## Provided entries
-- pv_equiv track=rewrite | github.com/sehgal-vip/travel-agent | src/telegram/nudge.py | format_nudge_message
-- ===== SOURCE A (Python) =====
-- def format_nudge_message(nudges: list[dict]) -> str:
--     """Format nudges into a single message for the user."""
--     if not nudges:
--         return ""
--
--     # Sort by priority
--     priority_order = {"high": 0, "medium": 1, "low": 2}
--     nudges.sort(key=lambda n: priority_order.get(n.get("priority", "low"), 2))
--
--     parts = ["Hey! A few things to keep in mind:\n"]
--     for nudge in nudges[:5]:  # Cap at 5 nudges
--         parts.append(nudge["message"])
--
--     return "\n\n".join(parts)
-- ===== SOURCE B (Python) =====
-- def format_nudge_message(nudges: list[dict]) -> str:
--     """Format nudges into a single message for the user."""
--     if not nudges:
--         return ""
--
--     # One pass: bucket by priority instead of sorting (stable order preserved).
--     high, medium, low = [], [], []
--     for nudge in nudges:
--         p = nudge.get("priority", "low")
--         if p == "high":
--             high.append(nudge)
--         elif p == "medium":
--             medium.append(nudge)
--         else:
--             low.append(nudge)
--     nudges[:] = high + medium + low  # same in-place reorder as A's stable sort
--
--     return "\n\n".join(["Hey! A few things to keep in mind:\n"]
--                        + [nudge["message"] for nudge in nudges[:5]])
-- ===== Notes on version B (the rewrite author's own statement) =====
-- stated objective: alternative
-- what changed: Replaces the comparison sort under a 3-value priority key by a single bucketing pass into high/medium/low lists whose concatenation reproduces the stable sorted order (and the same in-place reorder via nudges[:] = ...).
import Mathlib
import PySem

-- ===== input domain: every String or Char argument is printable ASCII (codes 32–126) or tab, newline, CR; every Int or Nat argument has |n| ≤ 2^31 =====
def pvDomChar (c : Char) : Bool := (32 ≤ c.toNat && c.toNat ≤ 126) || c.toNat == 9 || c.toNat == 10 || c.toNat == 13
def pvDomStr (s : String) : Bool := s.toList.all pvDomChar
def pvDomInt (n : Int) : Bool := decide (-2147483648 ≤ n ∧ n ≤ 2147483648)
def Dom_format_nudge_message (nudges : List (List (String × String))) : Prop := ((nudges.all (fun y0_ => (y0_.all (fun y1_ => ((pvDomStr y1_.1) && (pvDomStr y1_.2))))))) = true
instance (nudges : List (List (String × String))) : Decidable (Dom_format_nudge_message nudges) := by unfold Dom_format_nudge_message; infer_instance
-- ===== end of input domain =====

-- B replaces A's sort under a 3-value priority key by one bucketing pass (high/medium/low)
-- whose concatenation is the same stable order; the Python B performs the same in-place
-- reorder of `nudges` via `nudges[:] = ...`, so side effects match too.

-- ===== PORT A =====
-- n.get("priority", "low")
def pvPrio (n : List (String × String)) : String :=
  (PySem.Dict.ofList n).getD "priority" "low"

-- priority_order.get(n.get("priority", "low"), 2)
def pvKeyA (n : List (String × String)) : Int :=
  (PySem.Dict.ofList [("high", (0 : Int)), ("medium", 1), ("low", 2)]).getD (pvPrio n) 2

-- nudge["message"] raises KeyError on a missing key; under Pre_ every nudge reached by the
-- loop (the first five in priority order) has the key, so getD with a dummy default is exact.
def format_nudge_message (nudges : List (List (String × String))) : String :=
  if nudges = [] then ""
  else
    let sortedNudges := PySem.List.sorted nudges pvKeyA false
    let parts := (PySem.List.slice sortedNudges none (some 5)).foldl
        (fun ps n => ps ++ [(PySem.Dict.ofList n).getD "message" ""])
        ["Hey! A few things to keep in mind:\n"]
    PySem.Str.join "\n\n" parts

-- ===== PORT B =====
-- B's own transcription of n.get("priority", "low")
def pvPrioB (n : List (String × String)) : String :=
  (PySem.Dict.ofList n).getD "priority" "low"

def pvStep
    (acc : List (List (String × String)) × List (List (String × String)) × List (List (String × String)))
    (n : List (String × String)) :
    List (List (String × String)) × List (List (String × String)) × List (List (String × String)) :=
  let p := pvPrioB n
  if p = "high" then (acc.1 ++ [n], acc.2.1, acc.2.2)
  else if p = "medium" then (acc.1, acc.2.1 ++ [n], acc.2.2)
  else (acc.1, acc.2.1, acc.2.2 ++ [n])

def format_nudge_message_alt (nudges : List (List (String × String))) : String :=
  if nudges = [] then ""
  else
    let buckets := nudges.foldl pvStep ([], [], [])
    let ns := buckets.1 ++ (buckets.2.1 ++ buckets.2.2)
    PySem.Str.join "\n\n"
      (["Hey! A few things to keep in mind:\n"] ++
        (PySem.List.slice ns none (some 5)).map (fun n => (PySem.Dict.ofList n).getD "message" ""))

-- ===== PRECONDITION & SPEC =====
-- helpers naming the three priority buckets (used by Pre_ and the proofs)
def pvH (xs : List (List (String × String))) : List (List (String × String)) :=
  xs.filter (fun n => pvPrio n = "high")
def pvM (xs : List (List (String × String))) : List (List (String × String)) :=
  xs.filter (fun n => pvPrio n = "medium")
def pvL (xs : List (List (String × String))) : List (List (String × String)) :=
  xs.filter (fun n => ¬ pvPrio n = "high" ∧ ¬ pvPrio n = "medium")

-- Pre_ excludes exactly the inputs on which A (and B alike) raises KeyError: some nudge
-- among the first five in priority order (high, then medium, then the rest, each in
-- original order) lacks the "message" key.
def Pre_format_nudge_message (nudges : List (List (String × String))) : Prop :=
  ∀ n ∈ (pvH nudges ++ (pvM nudges ++ pvL nudges)).take 5,
    (PySem.Dict.ofList n).contains "message" = true
instance (nudges : List (List (String × String))) : Decidable (Pre_format_nudge_message nudges) := by
  unfold Pre_format_nudge_message; infer_instance

def pvWitness_format_nudge_message : (List (List (String × String))) :=
  [[("priority", "high"), ("message", "hi")], [("message", "later")]]

def Spec_format_nudge_message (nudges : List (List (String × String))) (out : String) : Prop := out = format_nudge_message_alt nudges
instance (nudges : List (List (String × String))) (out : String) : Decidable (Spec_format_nudge_message nudges out) := by unfold Spec_format_nudge_message; infer_instance

-- ===== CLAIM (what is proved, stated in full; the proofs are below) =====
def Claim_equal_format_nudge_message : Prop := ∀ (nudges : List (List (String × String))), Dom_format_nudge_message nudges → Pre_format_nudge_message nudges → Spec_format_nudge_message nudges (format_nudge_message nudges)

-- ===== LEMMAS AND PROOFS =====
theorem pvKeyA_char (n : List (String × String)) :
    pvKeyA n = if pvPrio n = "high" then 0 else if pvPrio n = "medium" then 1 else 2 := by
  have hd : PySem.Dict.ofList [("high", (0 : Int)), ("medium", 1), ("low", 2)]
      = PySem.Dict.mk [("high", 0), ("medium", 1), ("low", 2)] := by decide
  unfold pvKeyA
  rw [hd]
  by_cases h1 : pvPrio n = "high"
  · simp [h1, PySem.Dict.getD, PySem.Dict.get?_mk_cons]
  · by_cases h2 : pvPrio n = "medium"
    · simp [h2, PySem.Dict.getD, PySem.Dict.get?_mk_cons]
    · have e1 : ("high" == pvPrio n) = false := beq_eq_false_iff_ne.mpr (Ne.symm h1)
      have e2 : ("medium" == pvPrio n) = false := beq_eq_false_iff_ne.mpr (Ne.symm h2)
      by_cases h3 : pvPrio n = "low"
      · simp [h3, PySem.Dict.getD, PySem.Dict.get?_mk_cons]
      · have e3 : ("low" == pvPrio n) = false := beq_eq_false_iff_ne.mpr (Ne.symm h3)
        simp [h1, h2, PySem.Dict.getD, e1, e2, e3, PySem.Dict.get?]

theorem pvInsertBy_skip {α : Type} (before : α → α → Bool) (x : α) (P S : List α)
    (hP : ∀ y ∈ P, before x y = false) :
    PySem.List.insertBy before x (P ++ S) = P ++ PySem.List.insertBy before x S := by
  induction P with
  | nil => simp
  | cons p P ih =>
    have hp : before x p = false := hP p (by simp)
    simp [PySem.List.insertBy, hp, ih (fun y hy => hP y (by simp [hy]))]

theorem pvInsertBy_front {α : Type} (before : α → α → Bool) (x : α) (S : List α)
    (hS : ∀ y ∈ S, before x y = true) :
    PySem.List.insertBy before x S = x :: S := by
  cases S with
  | nil => rfl
  | cons s S => simp [PySem.List.insertBy, hS s (by simp)]

theorem pvInsertBy_last {α : Type} (before : α → α → Bool) (x : α) (S : List α)
    (hS : ∀ y ∈ S, before x y = false) :
    PySem.List.insertBy before x S = S ++ [x] := by
  induction S with
  | nil => rfl
  | cons s S ih =>
    simp [PySem.List.insertBy, hS s (by simp), ih (fun y hy => hS y (by simp [hy]))]

theorem pvSortFold (xs : List (List (String × String))) :
    ∀ (h m l : List (List (String × String))),
      (∀ y ∈ h, pvKeyA y = 0) → (∀ y ∈ m, pvKeyA y = 1) → (∀ y ∈ l, pvKeyA y = 2) →
      xs.foldl (fun acc x => PySem.List.insertBy (fun a b => decide (pvKeyA a < pvKeyA b)) x acc)
        (h ++ (m ++ l))
      = (h ++ pvH xs) ++ ((m ++ pvM xs) ++ (l ++ pvL xs)) := by
  induction xs with
  | nil => intro h m l _ _ _; simp [pvH, pvM, pvL]
  | cons x xs ih =>
    intro h m l hh hm hl
    by_cases h1 : pvPrio x = "high"
    · have hk : pvKeyA x = 0 := by rw [pvKeyA_char, if_pos h1]
      have step : PySem.List.insertBy (fun a b => decide (pvKeyA a < pvKeyA b)) x (h ++ (m ++ l))
          = (h ++ [x]) ++ (m ++ l) := by
        rw [pvInsertBy_skip _ _ h (m ++ l) (by intro y hy; simp [hk, hh y hy])]
        rw [pvInsertBy_front _ _ (m ++ l) (by
          intro y hy; rcases List.mem_append.mp hy with hy | hy
          · simp [hk, hm y hy]
          · simp [hk, hl y hy])]
        simp
      simp only [List.foldl_cons, step]
      have hh' : ∀ y ∈ h ++ [x], pvKeyA y = 0 := by
        intro y hy
        rcases List.mem_append.mp hy with hy | hy
        · exact hh y hy
        · simp at hy; subst hy; exact hk
      rw [ih (h ++ [x]) m l hh' hm hl]
      simp [pvH, pvM, pvL, h1]
    · by_cases h2 : pvPrio x = "medium"
      · have hk : pvKeyA x = 1 := by rw [pvKeyA_char, if_neg h1, if_pos h2]
        have step : PySem.List.insertBy (fun a b => decide (pvKeyA a < pvKeyA b)) x (h ++ (m ++ l))
            = h ++ ((m ++ [x]) ++ l) := by
          rw [pvInsertBy_skip _ _ h (m ++ l) (by intro y hy; simp [hk, hh y hy])]
          rw [pvInsertBy_skip _ _ m l (by intro y hy; simp [hk, hm y hy])]
          rw [pvInsertBy_front _ _ l (by intro y hy; simp [hk, hl y hy])]
          simp
        simp only [List.foldl_cons, step]
        have hm' : ∀ y ∈ m ++ [x], pvKeyA y = 1 := by
          intro y hy
          rcases List.mem_append.mp hy with hy | hy
          · exact hm y hy
          · simp at hy; subst hy; exact hk
        rw [ih h (m ++ [x]) l hh hm' hl]
        simp [pvH, pvM, pvL, h2]
      · have hk : pvKeyA x = 2 := by rw [pvKeyA_char, if_neg h1, if_neg h2]
        have step : PySem.List.insertBy (fun a b => decide (pvKeyA a < pvKeyA b)) x (h ++ (m ++ l))
            = h ++ (m ++ (l ++ [x])) := by
          rw [pvInsertBy_skip _ _ h (m ++ l) (by intro y hy; simp [hk, hh y hy])]
          rw [pvInsertBy_skip _ _ m l (by intro y hy; simp [hk, hm y hy])]
          rw [pvInsertBy_last _ _ l (by intro y hy; simp [hk, hl y hy])]
        simp only [List.foldl_cons, step]
        have hl' : ∀ y ∈ l ++ [x], pvKeyA y = 2 := by
          intro y hy
          rcases List.mem_append.mp hy with hy | hy
          · exact hl y hy
          · simp at hy; subst hy; exact hk
        rw [ih h m (l ++ [x]) hh hm hl']
        simp [pvH, pvM, pvL, h1, h2]

theorem pvSortedEq (xs : List (List (String × String))) :
    PySem.List.sorted xs pvKeyA false = pvH xs ++ (pvM xs ++ pvL xs) := by
  rw [PySem.List.sorted_eq_foldl_insertBy]
  have := pvSortFold xs [] [] [] (by simp) (by simp) (by simp)
  simpa using this

theorem pvPrioB_eq_pvPrio (n : List (String × String)) : pvPrioB n = pvPrio n := rfl

theorem pvBucketFold (xs : List (List (String × String))) :
    ∀ (h m l : List (List (String × String))),
      xs.foldl pvStep (h, m, l) = (h ++ pvH xs, m ++ pvM xs, l ++ pvL xs) := by
  induction xs with
  | nil => intro h m l; simp [pvH, pvM, pvL]
  | cons x xs ih =>
    intro h m l
    rw [List.foldl_cons]
    by_cases h1 : pvPrio x = "high"
    · rw [show pvStep (h, m, l) x = (h ++ [x], m, l) from by simp [pvStep, pvPrioB_eq_pvPrio, h1], ih]
      simp [pvH, pvM, pvL, h1]
    · by_cases h2 : pvPrio x = "medium"
      · rw [show pvStep (h, m, l) x = (h, m ++ [x], l) from by simp [pvStep, pvPrioB_eq_pvPrio, h2], ih]
        simp [pvH, pvM, pvL, h2]
      · rw [show pvStep (h, m, l) x = (h, m, l ++ [x]) from by simp [pvStep, pvPrioB_eq_pvPrio, h1, h2], ih]
        simp [pvH, pvM, pvL, h1, h2]

-- ===== VERDICT (by name: the statement is the Claim_ definition above) =====
theorem format_nudge_message_spec : Claim_equal_format_nudge_message := by
  intro nudges _ _
  unfold Spec_format_nudge_message format_nudge_message format_nudge_message_alt
  by_cases hnil : nudges = []
  · simp [hnil]
  · rw [if_neg hnil, if_neg hnil]
    rw [pvSortedEq]
    rw [pvBucketFold nudges [] [] []]
    simp only [List.nil_append]
    rw [PySem.List.foldl_append_singleton_eq_map]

## What you need to do
Each line of the entries that contains the word "true" should be listed.

## Solution to this exercise
def Dom_format_nudge_message (nudges : List (List (String × String))) : Prop := ((nudges.all (fun y0_ => (y0_.all (fun y1_ => ((pvDomStr y1_.1) && (pvDomStr y1_.2))))))) = true
    (PySem.Dict.ofList n).contains "message" = true
    (hS : ∀ y ∈ S, before x y = true) :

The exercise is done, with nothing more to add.